▸ **EXERCISE DIRECTIONS**:
For the material below, output exactly the span from the line with "next_sid += 1" to the line with "-- stated objective: alternative", including both, and nothing besides.

··········

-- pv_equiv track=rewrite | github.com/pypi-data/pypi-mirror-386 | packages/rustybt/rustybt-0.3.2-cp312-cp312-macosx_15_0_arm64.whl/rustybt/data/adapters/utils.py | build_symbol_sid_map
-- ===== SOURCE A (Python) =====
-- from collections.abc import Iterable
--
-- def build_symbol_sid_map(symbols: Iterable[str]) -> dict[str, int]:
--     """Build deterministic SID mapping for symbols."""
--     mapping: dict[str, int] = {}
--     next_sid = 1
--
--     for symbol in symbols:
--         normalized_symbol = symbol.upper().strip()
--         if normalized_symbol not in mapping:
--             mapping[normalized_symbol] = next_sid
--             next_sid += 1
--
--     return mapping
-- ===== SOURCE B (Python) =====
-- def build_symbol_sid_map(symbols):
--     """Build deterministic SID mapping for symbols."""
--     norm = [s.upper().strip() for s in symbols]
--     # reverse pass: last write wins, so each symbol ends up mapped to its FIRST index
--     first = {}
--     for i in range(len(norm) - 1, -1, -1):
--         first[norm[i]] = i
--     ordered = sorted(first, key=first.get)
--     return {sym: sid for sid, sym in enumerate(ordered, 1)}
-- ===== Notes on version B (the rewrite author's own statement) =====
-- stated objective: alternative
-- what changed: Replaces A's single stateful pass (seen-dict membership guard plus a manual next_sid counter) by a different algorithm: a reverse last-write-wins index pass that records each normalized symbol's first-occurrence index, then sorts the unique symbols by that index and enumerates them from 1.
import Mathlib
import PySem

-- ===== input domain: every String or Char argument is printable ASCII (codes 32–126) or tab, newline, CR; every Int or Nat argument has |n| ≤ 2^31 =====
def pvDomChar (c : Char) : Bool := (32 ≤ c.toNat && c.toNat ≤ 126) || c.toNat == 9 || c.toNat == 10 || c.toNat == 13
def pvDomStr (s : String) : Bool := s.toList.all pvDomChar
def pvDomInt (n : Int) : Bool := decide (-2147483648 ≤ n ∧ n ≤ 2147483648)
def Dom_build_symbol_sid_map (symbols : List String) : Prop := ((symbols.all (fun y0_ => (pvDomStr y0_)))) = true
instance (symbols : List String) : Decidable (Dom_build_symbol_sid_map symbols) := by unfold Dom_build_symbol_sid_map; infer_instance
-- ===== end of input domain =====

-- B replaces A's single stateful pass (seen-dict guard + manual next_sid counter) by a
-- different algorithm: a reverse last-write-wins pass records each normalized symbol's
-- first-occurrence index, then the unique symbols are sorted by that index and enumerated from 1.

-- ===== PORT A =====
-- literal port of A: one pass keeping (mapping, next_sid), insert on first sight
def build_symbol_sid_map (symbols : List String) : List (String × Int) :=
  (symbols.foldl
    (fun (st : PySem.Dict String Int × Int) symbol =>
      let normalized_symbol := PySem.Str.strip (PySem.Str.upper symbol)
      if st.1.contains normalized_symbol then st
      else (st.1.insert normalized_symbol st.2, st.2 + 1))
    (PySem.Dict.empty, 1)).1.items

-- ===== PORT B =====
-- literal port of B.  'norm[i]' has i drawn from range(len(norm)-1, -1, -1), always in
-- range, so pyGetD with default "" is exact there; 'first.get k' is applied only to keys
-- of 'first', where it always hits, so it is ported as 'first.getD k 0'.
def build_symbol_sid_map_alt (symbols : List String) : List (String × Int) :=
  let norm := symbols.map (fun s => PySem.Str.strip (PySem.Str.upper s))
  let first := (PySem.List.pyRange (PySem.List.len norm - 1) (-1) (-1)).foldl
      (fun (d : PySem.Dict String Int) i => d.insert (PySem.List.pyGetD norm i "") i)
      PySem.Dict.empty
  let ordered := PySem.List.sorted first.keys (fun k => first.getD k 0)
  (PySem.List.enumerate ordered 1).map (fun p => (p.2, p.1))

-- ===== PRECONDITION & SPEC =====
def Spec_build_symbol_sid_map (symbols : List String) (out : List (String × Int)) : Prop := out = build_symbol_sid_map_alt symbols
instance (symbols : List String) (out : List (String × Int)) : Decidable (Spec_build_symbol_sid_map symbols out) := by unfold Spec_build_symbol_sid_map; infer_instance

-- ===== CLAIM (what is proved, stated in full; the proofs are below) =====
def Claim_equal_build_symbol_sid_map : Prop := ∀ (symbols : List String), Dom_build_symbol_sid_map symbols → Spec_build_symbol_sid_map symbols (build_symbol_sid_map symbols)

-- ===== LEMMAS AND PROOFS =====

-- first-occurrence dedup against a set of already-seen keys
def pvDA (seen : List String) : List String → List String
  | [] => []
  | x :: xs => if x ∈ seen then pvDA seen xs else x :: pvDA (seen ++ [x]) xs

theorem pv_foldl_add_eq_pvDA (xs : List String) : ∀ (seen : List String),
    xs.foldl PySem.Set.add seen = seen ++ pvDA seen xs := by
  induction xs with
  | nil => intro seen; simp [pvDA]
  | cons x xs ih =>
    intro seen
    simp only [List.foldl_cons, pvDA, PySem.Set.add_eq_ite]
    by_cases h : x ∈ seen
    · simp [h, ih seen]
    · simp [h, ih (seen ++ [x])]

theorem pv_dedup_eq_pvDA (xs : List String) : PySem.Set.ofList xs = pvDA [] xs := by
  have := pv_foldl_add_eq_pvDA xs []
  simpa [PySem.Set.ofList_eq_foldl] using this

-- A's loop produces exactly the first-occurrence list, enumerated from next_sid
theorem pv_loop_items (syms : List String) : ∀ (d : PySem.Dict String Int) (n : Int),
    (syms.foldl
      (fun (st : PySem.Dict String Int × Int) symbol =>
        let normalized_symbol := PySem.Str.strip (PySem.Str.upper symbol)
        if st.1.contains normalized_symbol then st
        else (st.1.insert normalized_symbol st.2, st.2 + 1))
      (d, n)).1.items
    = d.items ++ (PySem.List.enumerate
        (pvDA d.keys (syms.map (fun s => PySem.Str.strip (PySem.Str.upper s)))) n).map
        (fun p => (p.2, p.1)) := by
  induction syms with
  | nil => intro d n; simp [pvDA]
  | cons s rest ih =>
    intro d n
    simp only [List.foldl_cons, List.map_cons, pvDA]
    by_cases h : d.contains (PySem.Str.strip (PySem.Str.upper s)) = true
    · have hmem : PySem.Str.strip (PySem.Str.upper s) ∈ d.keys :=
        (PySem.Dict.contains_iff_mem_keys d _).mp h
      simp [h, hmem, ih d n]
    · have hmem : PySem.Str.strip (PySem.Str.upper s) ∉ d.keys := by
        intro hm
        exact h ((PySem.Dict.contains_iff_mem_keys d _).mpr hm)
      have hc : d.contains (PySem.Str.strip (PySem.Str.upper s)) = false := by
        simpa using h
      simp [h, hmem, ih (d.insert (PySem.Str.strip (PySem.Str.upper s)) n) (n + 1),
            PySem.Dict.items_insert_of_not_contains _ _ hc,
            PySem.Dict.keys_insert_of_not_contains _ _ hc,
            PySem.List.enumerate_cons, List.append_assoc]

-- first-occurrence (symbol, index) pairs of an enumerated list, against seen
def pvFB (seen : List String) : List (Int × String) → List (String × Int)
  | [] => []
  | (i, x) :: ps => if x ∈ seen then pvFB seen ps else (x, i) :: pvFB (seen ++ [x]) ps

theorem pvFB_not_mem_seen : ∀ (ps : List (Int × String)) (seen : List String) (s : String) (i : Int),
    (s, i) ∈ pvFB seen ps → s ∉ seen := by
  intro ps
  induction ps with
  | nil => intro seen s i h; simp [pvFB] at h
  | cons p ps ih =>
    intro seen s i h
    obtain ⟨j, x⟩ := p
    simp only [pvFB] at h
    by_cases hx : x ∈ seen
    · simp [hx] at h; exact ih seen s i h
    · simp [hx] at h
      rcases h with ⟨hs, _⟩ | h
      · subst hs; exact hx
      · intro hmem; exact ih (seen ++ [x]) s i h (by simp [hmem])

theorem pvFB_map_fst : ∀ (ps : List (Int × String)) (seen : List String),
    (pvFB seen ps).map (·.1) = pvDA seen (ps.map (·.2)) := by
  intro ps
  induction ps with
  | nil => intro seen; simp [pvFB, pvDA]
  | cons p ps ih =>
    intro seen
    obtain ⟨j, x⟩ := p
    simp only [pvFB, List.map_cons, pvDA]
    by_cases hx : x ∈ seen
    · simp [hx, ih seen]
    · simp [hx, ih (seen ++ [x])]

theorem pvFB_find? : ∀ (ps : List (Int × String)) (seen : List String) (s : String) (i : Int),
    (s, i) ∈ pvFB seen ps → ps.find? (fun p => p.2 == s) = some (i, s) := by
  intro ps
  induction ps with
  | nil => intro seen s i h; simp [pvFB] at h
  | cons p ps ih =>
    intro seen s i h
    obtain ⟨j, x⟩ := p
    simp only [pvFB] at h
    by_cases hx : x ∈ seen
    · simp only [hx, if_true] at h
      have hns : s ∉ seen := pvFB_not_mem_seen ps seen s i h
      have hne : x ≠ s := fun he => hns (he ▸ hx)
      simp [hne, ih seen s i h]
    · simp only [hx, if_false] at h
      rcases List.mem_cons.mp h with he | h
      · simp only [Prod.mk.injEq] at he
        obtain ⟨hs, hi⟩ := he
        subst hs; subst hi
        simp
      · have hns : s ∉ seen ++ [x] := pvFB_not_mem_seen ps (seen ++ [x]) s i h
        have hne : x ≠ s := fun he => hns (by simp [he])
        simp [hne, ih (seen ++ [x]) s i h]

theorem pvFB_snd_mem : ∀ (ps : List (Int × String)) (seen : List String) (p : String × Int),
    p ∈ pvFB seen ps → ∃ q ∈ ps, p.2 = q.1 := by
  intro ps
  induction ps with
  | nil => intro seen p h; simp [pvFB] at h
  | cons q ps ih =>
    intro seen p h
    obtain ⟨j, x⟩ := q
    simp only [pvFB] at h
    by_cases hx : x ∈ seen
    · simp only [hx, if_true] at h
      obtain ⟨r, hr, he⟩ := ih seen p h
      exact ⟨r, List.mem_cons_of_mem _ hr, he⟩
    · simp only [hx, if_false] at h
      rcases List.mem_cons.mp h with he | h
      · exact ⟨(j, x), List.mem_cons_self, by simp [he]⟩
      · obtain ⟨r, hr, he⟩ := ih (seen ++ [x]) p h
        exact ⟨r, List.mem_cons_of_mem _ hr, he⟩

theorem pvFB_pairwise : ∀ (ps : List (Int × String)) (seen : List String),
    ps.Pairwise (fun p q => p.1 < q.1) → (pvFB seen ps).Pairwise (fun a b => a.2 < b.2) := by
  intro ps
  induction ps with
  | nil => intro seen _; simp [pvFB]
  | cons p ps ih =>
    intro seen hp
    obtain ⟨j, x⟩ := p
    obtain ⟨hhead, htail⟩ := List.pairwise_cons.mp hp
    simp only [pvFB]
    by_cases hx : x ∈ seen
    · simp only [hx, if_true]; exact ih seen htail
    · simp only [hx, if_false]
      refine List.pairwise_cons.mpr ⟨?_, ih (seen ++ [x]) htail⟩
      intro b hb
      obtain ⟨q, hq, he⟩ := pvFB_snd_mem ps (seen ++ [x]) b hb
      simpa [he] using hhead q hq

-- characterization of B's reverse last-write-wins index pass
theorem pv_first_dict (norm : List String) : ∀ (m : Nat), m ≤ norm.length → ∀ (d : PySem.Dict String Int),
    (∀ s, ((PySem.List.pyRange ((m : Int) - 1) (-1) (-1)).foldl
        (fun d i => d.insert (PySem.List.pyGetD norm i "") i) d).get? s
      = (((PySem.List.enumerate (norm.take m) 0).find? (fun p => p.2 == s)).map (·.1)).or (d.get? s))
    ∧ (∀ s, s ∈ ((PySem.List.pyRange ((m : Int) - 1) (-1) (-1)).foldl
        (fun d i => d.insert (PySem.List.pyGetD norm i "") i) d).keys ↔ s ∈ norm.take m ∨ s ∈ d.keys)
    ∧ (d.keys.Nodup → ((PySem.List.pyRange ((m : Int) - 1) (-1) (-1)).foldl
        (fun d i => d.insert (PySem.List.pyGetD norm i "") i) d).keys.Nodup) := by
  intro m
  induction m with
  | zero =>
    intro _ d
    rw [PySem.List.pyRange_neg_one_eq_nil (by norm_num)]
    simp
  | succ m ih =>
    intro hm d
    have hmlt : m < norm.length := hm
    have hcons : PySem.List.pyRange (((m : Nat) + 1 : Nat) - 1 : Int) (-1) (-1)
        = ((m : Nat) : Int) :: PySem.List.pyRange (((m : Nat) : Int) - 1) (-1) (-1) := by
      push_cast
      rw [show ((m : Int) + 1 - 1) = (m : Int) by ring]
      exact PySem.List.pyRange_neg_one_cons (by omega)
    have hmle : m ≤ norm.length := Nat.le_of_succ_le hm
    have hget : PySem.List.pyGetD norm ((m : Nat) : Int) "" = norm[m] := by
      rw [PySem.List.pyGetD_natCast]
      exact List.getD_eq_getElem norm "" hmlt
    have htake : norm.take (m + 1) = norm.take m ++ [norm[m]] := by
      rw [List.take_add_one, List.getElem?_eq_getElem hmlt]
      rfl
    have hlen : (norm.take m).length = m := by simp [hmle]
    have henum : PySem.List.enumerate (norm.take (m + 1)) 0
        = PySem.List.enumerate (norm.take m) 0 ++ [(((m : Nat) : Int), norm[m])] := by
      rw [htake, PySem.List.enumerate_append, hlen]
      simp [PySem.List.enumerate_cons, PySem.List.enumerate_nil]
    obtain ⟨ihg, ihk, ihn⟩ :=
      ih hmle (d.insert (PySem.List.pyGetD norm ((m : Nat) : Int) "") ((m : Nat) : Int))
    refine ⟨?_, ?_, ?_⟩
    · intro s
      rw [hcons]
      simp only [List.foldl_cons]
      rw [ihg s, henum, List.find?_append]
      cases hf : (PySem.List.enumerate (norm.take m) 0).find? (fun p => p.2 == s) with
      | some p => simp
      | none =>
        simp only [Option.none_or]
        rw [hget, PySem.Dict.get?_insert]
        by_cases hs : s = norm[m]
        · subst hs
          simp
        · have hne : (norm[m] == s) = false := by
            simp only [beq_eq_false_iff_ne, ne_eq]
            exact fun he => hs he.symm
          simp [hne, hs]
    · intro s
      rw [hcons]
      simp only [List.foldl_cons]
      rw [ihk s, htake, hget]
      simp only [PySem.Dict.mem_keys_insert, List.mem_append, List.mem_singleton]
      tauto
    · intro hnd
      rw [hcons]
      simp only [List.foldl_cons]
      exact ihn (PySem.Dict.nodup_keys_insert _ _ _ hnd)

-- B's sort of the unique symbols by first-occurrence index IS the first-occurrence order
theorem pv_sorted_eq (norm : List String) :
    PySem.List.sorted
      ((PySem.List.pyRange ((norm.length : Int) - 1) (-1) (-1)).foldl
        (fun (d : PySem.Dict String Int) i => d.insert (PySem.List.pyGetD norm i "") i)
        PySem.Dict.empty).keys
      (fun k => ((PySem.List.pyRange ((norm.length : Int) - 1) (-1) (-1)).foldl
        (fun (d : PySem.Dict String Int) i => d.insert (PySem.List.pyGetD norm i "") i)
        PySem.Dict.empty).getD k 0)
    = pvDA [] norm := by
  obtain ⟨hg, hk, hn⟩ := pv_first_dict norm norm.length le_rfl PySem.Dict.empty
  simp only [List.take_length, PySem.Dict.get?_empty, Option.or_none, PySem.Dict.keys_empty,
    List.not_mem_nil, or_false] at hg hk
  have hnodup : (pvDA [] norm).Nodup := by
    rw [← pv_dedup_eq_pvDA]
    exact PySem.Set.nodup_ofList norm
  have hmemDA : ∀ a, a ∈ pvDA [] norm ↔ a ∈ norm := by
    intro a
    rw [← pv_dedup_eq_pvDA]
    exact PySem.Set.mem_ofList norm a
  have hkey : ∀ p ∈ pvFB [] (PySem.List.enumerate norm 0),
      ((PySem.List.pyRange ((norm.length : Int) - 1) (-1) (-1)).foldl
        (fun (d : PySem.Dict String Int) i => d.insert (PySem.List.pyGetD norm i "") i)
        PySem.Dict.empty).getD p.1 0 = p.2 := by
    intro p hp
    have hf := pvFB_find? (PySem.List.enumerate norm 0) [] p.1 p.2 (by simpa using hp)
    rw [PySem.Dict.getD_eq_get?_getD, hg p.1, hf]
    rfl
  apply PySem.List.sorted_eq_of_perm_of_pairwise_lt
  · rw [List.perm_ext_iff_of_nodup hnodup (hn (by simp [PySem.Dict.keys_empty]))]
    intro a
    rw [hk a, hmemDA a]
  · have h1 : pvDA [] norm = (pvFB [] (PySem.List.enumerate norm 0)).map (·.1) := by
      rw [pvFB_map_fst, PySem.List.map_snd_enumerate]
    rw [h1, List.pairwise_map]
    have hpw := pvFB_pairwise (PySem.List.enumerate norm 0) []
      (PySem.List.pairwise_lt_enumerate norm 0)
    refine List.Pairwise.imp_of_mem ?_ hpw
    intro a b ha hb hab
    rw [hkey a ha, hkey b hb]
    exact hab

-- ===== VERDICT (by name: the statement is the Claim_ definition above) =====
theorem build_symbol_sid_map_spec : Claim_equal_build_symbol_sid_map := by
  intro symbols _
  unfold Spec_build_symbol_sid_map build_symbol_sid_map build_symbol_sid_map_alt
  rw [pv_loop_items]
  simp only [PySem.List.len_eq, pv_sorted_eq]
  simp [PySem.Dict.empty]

··········

▸ **RESULT OF THIS EXERCISE**:
--             next_sid += 1
--
--     return mapping
-- ===== SOURCE B (Python) =====
-- def build_symbol_sid_map(symbols):
--     """Build deterministic SID mapping for symbols."""
--     norm = [s.upper().strip() for s in symbols]
--     # reverse pass: last write wins, so each symbol ends up mapped to its FIRST index
--     first = {}
--     for i in range(len(norm) - 1, -1, -1):
--         first[norm[i]] = i
--     ordered = sorted(first, key=first.get)
--     return {sym: sid for sid, sym in enumerate(ordered, 1)}
-- ===== Notes on version B (the rewrite author's own statement) =====
-- stated objective: alternative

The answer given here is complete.